Work item
Where the records below show a line containing "fuel + 1 =>", start copying; end with the line containing "instance (n : Int) (k : Int) (m : Int) (out", and copy it too.

—————

-- pv_equiv track=rewrite | github.com/iminlan/Yandex-Algorithm-training | contest 1/details.py | master
-- ===== SOURCE A (Python) =====
-- def master(n, k, m):
--     if n < k or k < m:
--         return 0
--     else:
--         zag = n // k                                # сколько заготовок получилось из массы металла
--         izd = zag * (k // m)                        # сколько деталей получилось из этих заготовок
--         delta = zag * k - izd * m                   # сколько обрезков металла осталось
--         n = n % k + delta                           # считаем сколько со всех заготовок остаток + металл остался
--         return izd + master(n, k, m)
-- ===== SOURCE B (Python) =====
-- def master(n, k, m):
--     # Closed form: each blank consumes k metal and returns k - (k//m)*m scrap,
--     # so the net metal spent per blank is (k//m)*m; count all blanks at once.
--     if n < k or k < m:
--         return 0
--     p = k // m          # parts per blank
--     net = p * m         # net metal consumed per blank
--     return p * ((n - k) // net + 1)
-- ===== Notes on version B (the rewrite author's own statement) =====
-- stated objective: alternative
-- what changed: Replaces A's recursive step-by-step simulation (make blanks, recycle scraps, recurse) by an O(1) closed form: parts-per-blank times the total number of blanks, computed from the net metal consumed per blank.
-- outside the precondition, e.g. on master(10, 3, -2): A returns -6, B returns -4
import Mathlib
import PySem

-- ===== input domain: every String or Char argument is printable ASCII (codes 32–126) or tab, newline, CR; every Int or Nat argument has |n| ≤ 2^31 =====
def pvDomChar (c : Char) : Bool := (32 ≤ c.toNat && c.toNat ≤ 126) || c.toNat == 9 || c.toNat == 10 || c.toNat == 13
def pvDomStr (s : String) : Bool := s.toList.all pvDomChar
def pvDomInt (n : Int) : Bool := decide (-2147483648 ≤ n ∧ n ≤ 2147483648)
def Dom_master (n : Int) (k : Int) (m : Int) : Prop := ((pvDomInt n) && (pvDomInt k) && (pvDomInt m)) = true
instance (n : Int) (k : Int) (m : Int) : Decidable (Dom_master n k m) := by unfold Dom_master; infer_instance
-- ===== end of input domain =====

-- B replaces A's recursive recycle-and-recurse simulation by a closed form:
-- parts per blank times the number of blanks, from the net metal cost per blank.

-- ===== PORT A =====
-- Literal transliteration of A's recursion; the Nat fuel only makes the
-- recursion total (inside Pre_master the mass n strictly decreases each
-- recursive step, so fuel n.toNat + 1 is never exhausted).
def masterFuel (fuel : Nat) (n : Int) (k : Int) (m : Int) : Int :=
  match fuel with
  | 0 => 0
  | fuel + 1 =>
    if n < k ∨ k < m then 0
    else
      let zag := PySem.Int.floordiv n k
      let izd := zag * (PySem.Int.floordiv k m)
      let delta := zag * k - izd * m
      let n' := PySem.Int.mod n k + delta
      izd + masterFuel fuel n' k m

def master (n : Int) (k : Int) (m : Int) : Int :=
  masterFuel (n.toNat + 1) n k m

-- ===== PORT B =====
def master_alt (n : Int) (k : Int) (m : Int) : Int :=
  if n < k ∨ k < m then 0
  else
    let p := PySem.Int.floordiv k m
    let net := p * m
    p * (PySem.Int.floordiv (n - k) net + 1)

-- ===== PRECONDITION & SPEC =====
-- Pre_ excludes (a) the inputs where the Python A does not return (k = 0 divides,
-- or k < 0 where the recursion never reaches its base case), and (b) negative
-- part mass m (with k ≥ 1 and n ≥ k), outside the problem's natural domain,
-- where A's floor divisions yield a meaningless negative part count.
def Pre_master (n : Int) (k : Int) (m : Int) : Prop :=
  n < k ∨ k < m ∨ (1 ≤ k ∧ 1 ≤ m)
instance (n : Int) (k : Int) (m : Int) : Decidable (Pre_master n k m) := by
  unfold Pre_master; infer_instance
def pvWitness_master : Int × Int × Int := (100, 7, 3)

def Spec_master (n : Int) (k : Int) (m : Int) (out : Int) : Prop := out = master_alt n k m
instance (n : Int) (k : Int) (m : Int) (out : Int) : Decidable (Spec_master n k m out) := by unfold Spec_master; infer_instance

-- ===== CLAIM (what is proved, stated in full; the proofs are below) =====
def Claim_equal_master : Prop := ∀ (n : Int) (k : Int) (m : Int), Dom_master n k m → Pre_master n k m → Spec_master n k m (master n k m)

-- ===== LEMMAS AND PROOFS =====

-- With 1 ≤ m ≤ k, A's recursion computes B's closed form, for any sufficient fuel.
theorem fuel_eq_closed (k m : Int) (hk : 1 ≤ k) (hm : 1 ≤ m) (hmk : m ≤ k) :
    ∀ (fuel : Nat) (n : Int), n.toNat < fuel →
      masterFuel fuel n k m = master_alt n k m := by
  intro fuel
  induction fuel with
  | zero => intro n h; omega
  | succ f ih =>
    intro n hfuel
    by_cases hnk : n < k
    · simp [masterFuel, master_alt, if_pos (Or.inl hnk)]
    · have hkm : ¬ k < m := not_lt.mpr hmk
      have hguard : ¬ (n < k ∨ k < m) := by tauto
      have hm0 : (0:Int) < m := by omega
      have hk0 : (0:Int) < k := by omega
      set p := PySem.Int.floordiv k m with hp
      set zag := PySem.Int.floordiv n k with hzag
      have hp1 : 1 ≤ p := by
        rw [hp, PySem.Int.le_floordiv_iff_mul_le hm0]; linarith
      have hpm_le : p * m ≤ k := by
        have h1 := PySem.Int.floordiv_mul_add_mod k m
        have h2 := PySem.Int.mod_nonneg k hm0
        rw [← hp] at h1; linarith
      have hnet1 : (1:Int) ≤ p * m := by nlinarith
      have hz1 : 1 ≤ zag := by
        rw [hzag, PySem.Int.le_floordiv_iff_mul_le hk0]; linarith
      have hzbounds : zag * k ≤ n ∧ n < (zag + 1) * k := by
        have := (PySem.Int.floordiv_eq_iff_of_pos hk0 (a := n) (q := zag)).mp hzag.symm
        exact this
      have hmodn : PySem.Int.mod n k = n - zag * k := by
        have h1 := PySem.Int.floordiv_mul_add_mod n k
        rw [← hzag] at h1; linarith
      -- the recursive argument is n - zag * (p * m)
      have hn' : PySem.Int.mod n k + (zag * k - zag * p * m) = n - zag * (p * m) := by
        rw [hmodn]; ring
      have hdec : (n - zag * (p * m)).toNat < f := by
        have h1 : zag * (p * m) ≥ 1 := by nlinarith
        have h2 : 1 ≤ n := by omega
        omega
      have ihx := ih (n - zag * (p * m)) hdec
      simp only [masterFuel, if_neg hguard, ← hp, ← hzag, hn', ihx]
      -- now compare zag * p + master_alt (n - zag*(p*m)) with master_alt n
      by_cases hrest : n - zag * (p * m) < k
      · -- last batch: closed form counts exactly zag blanks
        have hfl : PySem.Int.floordiv (n - k) (p * m) = zag - 1 := by
          rw [PySem.Int.floordiv_eq_iff_of_pos (by omega)]
          constructor
          · have h3 : (zag - 1) * (p * m) ≤ (zag - 1) * k :=
              mul_le_mul_of_nonneg_left hpm_le (by omega)
            nlinarith [hzbounds.1]
          · nlinarith
        simp only [master_alt, if_pos (Or.inl hrest), if_neg hguard, ← hp, hfl]
        ring
      · have hguard' : ¬ (n - zag * (p * m) < k ∨ k < m) := by tauto
        set q := PySem.Int.floordiv (n - zag * (p * m) - k) (p * m) with hq
        have hqb := (PySem.Int.floordiv_eq_iff_of_pos (by omega : (0:Int) < p * m)
          (a := n - zag * (p * m) - k) (q := q)).mp hq.symm
        have hfl : PySem.Int.floordiv (n - k) (p * m) = zag + q := by
          rw [PySem.Int.floordiv_eq_iff_of_pos (by omega)]
          constructor
          · nlinarith [hqb.1]
          · nlinarith [hqb.2]
        simp only [master_alt, if_neg hguard, if_neg hguard', ← hp, ← hq, hfl]
        ring

-- ===== VERDICT (by name: the statement is the Claim_ definition above) =====
theorem master_spec : Claim_equal_master := by
  intro n k m _ hpre
  unfold Spec_master master
  by_cases hnk : n < k
  · simp [masterFuel, master_alt, if_pos (Or.inl hnk)]
  · by_cases hkm : k < m
    · simp [masterFuel, master_alt, if_pos (Or.inr hkm)]
    · rcases hpre with h | h | ⟨hk, hm⟩
      · exact absurd h hnk
      · exact absurd h hkm
      · exact fuel_eq_closed k m hk hm (not_lt.mp hkm) (n.toNat + 1) n (by omega)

—————

Written answer
  | fuel + 1 =>
    if n < k ∨ k < m then 0
    else
      let zag := PySem.Int.floordiv n k
      let izd := zag * (PySem.Int.floordiv k m)
      let delta := zag * k - izd * m
      let n' := PySem.Int.mod n k + delta
      izd + masterFuel fuel n' k m

def master (n : Int) (k : Int) (m : Int) : Int :=
  masterFuel (n.toNat + 1) n k m

-- ===== PORT B =====
def master_alt (n : Int) (k : Int) (m : Int) : Int :=
  if n < k ∨ k < m then 0
  else
    let p := PySem.Int.floordiv k m
    let net := p * m
    p * (PySem.Int.floordiv (n - k) net + 1)

-- ===== PRECONDITION & SPEC =====
-- Pre_ excludes (a) the inputs where the Python A does not return (k = 0 divides,
-- or k < 0 where the recursion never reaches its base case), and (b) negative
-- part mass m (with k ≥ 1 and n ≥ k), outside the problem's natural domain,
-- where A's floor divisions yield a meaningless negative part count.
def Pre_master (n : Int) (k : Int) (m : Int) : Prop :=
  n < k ∨ k < m ∨ (1 ≤ k ∧ 1 ≤ m)
instance (n : Int) (k : Int) (m : Int) : Decidable (Pre_master n k m) := by
  unfold Pre_master; infer_instance
def pvWitness_master : Int × Int × Int := (100, 7, 3)

def Spec_master (n : Int) (k : Int) (m : Int) (out : Int) : Prop := out = master_alt n k m
instance (n : Int) (k : Int) (m : Int) (out : Int) : Decidable (Spec_master n k m out) := by unfold Spec_master; infer_instance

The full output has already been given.